* **YOUR GOAL**
Copy out the entries below exactly as they stand, but only from the line containing "def pvDomStr (s" through the line containing "let st := (PySem.Chars.splitOn".

Records contained in a dataset:
◇ ◇ ◇ ◇ ◇

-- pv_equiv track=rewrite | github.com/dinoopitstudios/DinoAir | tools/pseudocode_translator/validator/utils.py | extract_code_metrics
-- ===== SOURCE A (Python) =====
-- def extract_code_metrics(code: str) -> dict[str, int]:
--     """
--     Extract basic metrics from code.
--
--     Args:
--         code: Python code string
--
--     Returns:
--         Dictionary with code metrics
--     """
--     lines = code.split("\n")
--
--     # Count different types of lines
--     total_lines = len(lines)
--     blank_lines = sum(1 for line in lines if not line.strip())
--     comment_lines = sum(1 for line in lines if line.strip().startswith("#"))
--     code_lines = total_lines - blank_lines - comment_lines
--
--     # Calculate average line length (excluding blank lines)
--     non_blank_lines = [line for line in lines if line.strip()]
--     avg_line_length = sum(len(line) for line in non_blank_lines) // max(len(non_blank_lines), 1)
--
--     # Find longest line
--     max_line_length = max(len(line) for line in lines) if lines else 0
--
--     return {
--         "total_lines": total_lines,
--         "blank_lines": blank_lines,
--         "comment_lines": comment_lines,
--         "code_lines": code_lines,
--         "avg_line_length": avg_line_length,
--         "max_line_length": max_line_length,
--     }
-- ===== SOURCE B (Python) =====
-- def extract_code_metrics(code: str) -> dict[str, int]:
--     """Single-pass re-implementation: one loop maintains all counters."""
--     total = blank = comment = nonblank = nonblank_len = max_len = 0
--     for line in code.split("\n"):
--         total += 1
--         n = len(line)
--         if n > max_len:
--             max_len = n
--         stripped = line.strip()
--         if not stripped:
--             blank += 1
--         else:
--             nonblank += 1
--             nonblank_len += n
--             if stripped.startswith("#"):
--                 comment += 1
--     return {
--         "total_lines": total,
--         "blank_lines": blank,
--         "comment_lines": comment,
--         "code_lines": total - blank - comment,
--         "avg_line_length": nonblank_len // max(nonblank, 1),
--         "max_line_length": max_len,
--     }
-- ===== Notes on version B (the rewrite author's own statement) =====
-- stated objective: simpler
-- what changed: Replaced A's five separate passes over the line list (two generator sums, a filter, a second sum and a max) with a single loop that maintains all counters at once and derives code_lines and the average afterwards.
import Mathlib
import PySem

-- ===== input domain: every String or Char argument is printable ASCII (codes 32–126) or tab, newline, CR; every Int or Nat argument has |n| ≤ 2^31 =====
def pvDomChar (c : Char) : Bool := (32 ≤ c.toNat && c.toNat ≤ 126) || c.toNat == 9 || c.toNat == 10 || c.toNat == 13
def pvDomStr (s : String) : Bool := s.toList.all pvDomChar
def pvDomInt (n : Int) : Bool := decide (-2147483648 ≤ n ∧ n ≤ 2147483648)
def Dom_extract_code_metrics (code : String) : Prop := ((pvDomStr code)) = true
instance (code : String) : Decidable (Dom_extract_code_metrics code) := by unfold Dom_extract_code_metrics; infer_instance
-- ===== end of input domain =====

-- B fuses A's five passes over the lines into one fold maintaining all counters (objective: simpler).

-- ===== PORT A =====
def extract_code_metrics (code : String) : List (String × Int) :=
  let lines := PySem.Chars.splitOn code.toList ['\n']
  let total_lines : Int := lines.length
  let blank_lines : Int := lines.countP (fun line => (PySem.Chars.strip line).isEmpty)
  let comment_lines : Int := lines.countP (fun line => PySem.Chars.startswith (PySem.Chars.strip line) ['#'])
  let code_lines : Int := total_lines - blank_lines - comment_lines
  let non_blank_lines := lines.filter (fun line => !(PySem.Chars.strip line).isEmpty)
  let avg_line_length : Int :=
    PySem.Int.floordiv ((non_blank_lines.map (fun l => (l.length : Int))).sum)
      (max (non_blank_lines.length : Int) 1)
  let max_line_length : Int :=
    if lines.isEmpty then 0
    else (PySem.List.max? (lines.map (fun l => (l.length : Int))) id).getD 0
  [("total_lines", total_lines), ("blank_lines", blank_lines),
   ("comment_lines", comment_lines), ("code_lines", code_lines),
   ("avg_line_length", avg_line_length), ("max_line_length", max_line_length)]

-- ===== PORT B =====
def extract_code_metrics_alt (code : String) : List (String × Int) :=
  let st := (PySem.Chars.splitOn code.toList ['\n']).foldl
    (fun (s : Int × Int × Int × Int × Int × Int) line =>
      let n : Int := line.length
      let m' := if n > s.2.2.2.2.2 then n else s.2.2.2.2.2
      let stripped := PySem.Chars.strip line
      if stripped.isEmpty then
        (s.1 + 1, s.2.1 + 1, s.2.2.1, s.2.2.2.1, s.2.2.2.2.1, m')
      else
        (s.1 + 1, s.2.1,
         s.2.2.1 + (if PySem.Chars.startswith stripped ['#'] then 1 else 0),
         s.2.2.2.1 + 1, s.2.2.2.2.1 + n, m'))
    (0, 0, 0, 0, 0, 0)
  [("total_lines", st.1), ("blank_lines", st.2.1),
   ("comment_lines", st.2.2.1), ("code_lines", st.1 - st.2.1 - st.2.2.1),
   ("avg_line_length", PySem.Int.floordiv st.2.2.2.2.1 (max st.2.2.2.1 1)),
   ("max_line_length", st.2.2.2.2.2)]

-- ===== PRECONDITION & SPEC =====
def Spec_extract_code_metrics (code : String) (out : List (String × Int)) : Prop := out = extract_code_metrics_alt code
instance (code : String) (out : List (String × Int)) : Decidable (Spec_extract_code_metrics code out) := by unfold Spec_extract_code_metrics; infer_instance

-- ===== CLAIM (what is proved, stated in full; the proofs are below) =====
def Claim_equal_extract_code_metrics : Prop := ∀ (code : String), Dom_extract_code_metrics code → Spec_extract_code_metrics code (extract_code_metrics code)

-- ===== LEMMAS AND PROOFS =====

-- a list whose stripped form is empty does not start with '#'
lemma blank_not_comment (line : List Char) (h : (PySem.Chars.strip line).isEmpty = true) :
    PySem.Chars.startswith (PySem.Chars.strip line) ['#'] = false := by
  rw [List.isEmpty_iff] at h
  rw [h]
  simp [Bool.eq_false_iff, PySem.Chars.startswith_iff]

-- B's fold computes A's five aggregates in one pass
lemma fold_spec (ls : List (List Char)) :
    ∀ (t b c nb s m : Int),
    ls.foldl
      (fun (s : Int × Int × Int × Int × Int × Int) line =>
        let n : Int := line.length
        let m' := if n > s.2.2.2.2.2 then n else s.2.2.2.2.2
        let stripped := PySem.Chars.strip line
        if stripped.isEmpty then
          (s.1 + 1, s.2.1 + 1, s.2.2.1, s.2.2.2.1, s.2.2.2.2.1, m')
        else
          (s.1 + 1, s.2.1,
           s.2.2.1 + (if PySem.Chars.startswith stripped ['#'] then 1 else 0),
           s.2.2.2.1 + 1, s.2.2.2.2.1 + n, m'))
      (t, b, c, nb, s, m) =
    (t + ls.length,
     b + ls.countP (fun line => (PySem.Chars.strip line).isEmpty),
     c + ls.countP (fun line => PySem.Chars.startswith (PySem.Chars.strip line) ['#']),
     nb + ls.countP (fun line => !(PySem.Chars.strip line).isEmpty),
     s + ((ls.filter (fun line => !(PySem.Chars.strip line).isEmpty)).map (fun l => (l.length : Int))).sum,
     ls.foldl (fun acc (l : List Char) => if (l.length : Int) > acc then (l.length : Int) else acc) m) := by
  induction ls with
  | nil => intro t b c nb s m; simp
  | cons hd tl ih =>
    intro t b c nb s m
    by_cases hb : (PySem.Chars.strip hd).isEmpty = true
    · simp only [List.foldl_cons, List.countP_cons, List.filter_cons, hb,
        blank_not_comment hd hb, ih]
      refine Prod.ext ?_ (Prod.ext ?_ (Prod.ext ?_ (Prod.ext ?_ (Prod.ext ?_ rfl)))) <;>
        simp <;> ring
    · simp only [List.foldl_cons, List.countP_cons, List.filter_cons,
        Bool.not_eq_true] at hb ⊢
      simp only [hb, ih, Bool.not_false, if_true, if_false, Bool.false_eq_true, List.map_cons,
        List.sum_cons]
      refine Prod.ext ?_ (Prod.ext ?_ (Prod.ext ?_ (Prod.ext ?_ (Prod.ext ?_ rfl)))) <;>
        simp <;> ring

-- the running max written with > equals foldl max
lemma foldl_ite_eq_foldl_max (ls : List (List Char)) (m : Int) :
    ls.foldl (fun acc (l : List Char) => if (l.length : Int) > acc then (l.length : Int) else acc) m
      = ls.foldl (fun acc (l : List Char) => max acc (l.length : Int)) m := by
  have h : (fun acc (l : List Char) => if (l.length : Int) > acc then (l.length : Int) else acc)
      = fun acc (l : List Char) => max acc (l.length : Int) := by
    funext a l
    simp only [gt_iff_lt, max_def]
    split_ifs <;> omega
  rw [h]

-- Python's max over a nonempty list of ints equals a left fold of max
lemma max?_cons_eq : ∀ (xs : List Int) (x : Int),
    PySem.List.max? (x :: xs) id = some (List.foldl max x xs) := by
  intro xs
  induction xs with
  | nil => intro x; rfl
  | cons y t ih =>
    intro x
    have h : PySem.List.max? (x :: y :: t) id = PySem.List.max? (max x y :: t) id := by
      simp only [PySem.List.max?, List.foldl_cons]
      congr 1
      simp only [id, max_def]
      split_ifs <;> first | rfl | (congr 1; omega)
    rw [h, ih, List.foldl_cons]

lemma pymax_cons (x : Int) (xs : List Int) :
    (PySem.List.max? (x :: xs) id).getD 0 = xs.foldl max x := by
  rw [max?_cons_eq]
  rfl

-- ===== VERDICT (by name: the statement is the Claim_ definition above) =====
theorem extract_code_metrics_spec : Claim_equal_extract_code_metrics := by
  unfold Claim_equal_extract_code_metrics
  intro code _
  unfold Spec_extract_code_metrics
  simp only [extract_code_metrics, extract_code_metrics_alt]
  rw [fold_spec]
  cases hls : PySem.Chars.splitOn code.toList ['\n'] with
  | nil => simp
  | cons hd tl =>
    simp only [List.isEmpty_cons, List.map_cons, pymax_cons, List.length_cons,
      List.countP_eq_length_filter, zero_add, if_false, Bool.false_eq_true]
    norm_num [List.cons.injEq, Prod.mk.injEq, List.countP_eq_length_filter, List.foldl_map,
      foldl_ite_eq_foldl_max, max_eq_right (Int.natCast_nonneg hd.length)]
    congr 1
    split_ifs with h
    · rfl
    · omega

◇ ◇ ◇ ◇ ◇

* **REPLY TO THE EXERCISE**
def pvDomStr (s : String) : Bool := s.toList.all pvDomChar
def pvDomInt (n : Int) : Bool := decide (-2147483648 ≤ n ∧ n ≤ 2147483648)
def Dom_extract_code_metrics (code : String) : Prop := ((pvDomStr code)) = true
instance (code : String) : Decidable (Dom_extract_code_metrics code) := by unfold Dom_extract_code_metrics; infer_instance
-- ===== end of input domain =====

-- B fuses A's five passes over the lines into one fold maintaining all counters (objective: simpler).

-- ===== PORT A =====
def extract_code_metrics (code : String) : List (String × Int) :=
  let lines := PySem.Chars.splitOn code.toList ['\n']
  let total_lines : Int := lines.length
  let blank_lines : Int := lines.countP (fun line => (PySem.Chars.strip line).isEmpty)
  let comment_lines : Int := lines.countP (fun line => PySem.Chars.startswith (PySem.Chars.strip line) ['#'])
  let code_lines : Int := total_lines - blank_lines - comment_lines
  let non_blank_lines := lines.filter (fun line => !(PySem.Chars.strip line).isEmpty)
  let avg_line_length : Int :=
    PySem.Int.floordiv ((non_blank_lines.map (fun l => (l.length : Int))).sum)
      (max (non_blank_lines.length : Int) 1)
  let max_line_length : Int :=
    if lines.isEmpty then 0
    else (PySem.List.max? (lines.map (fun l => (l.length : Int))) id).getD 0
  [("total_lines", total_lines), ("blank_lines", blank_lines),
   ("comment_lines", comment_lines), ("code_lines", code_lines),
   ("avg_line_length", avg_line_length), ("max_line_length", max_line_length)]

-- ===== PORT B =====
def extract_code_metrics_alt (code : String) : List (String × Int) :=
  let st := (PySem.Chars.splitOn code.toList ['\n']).foldl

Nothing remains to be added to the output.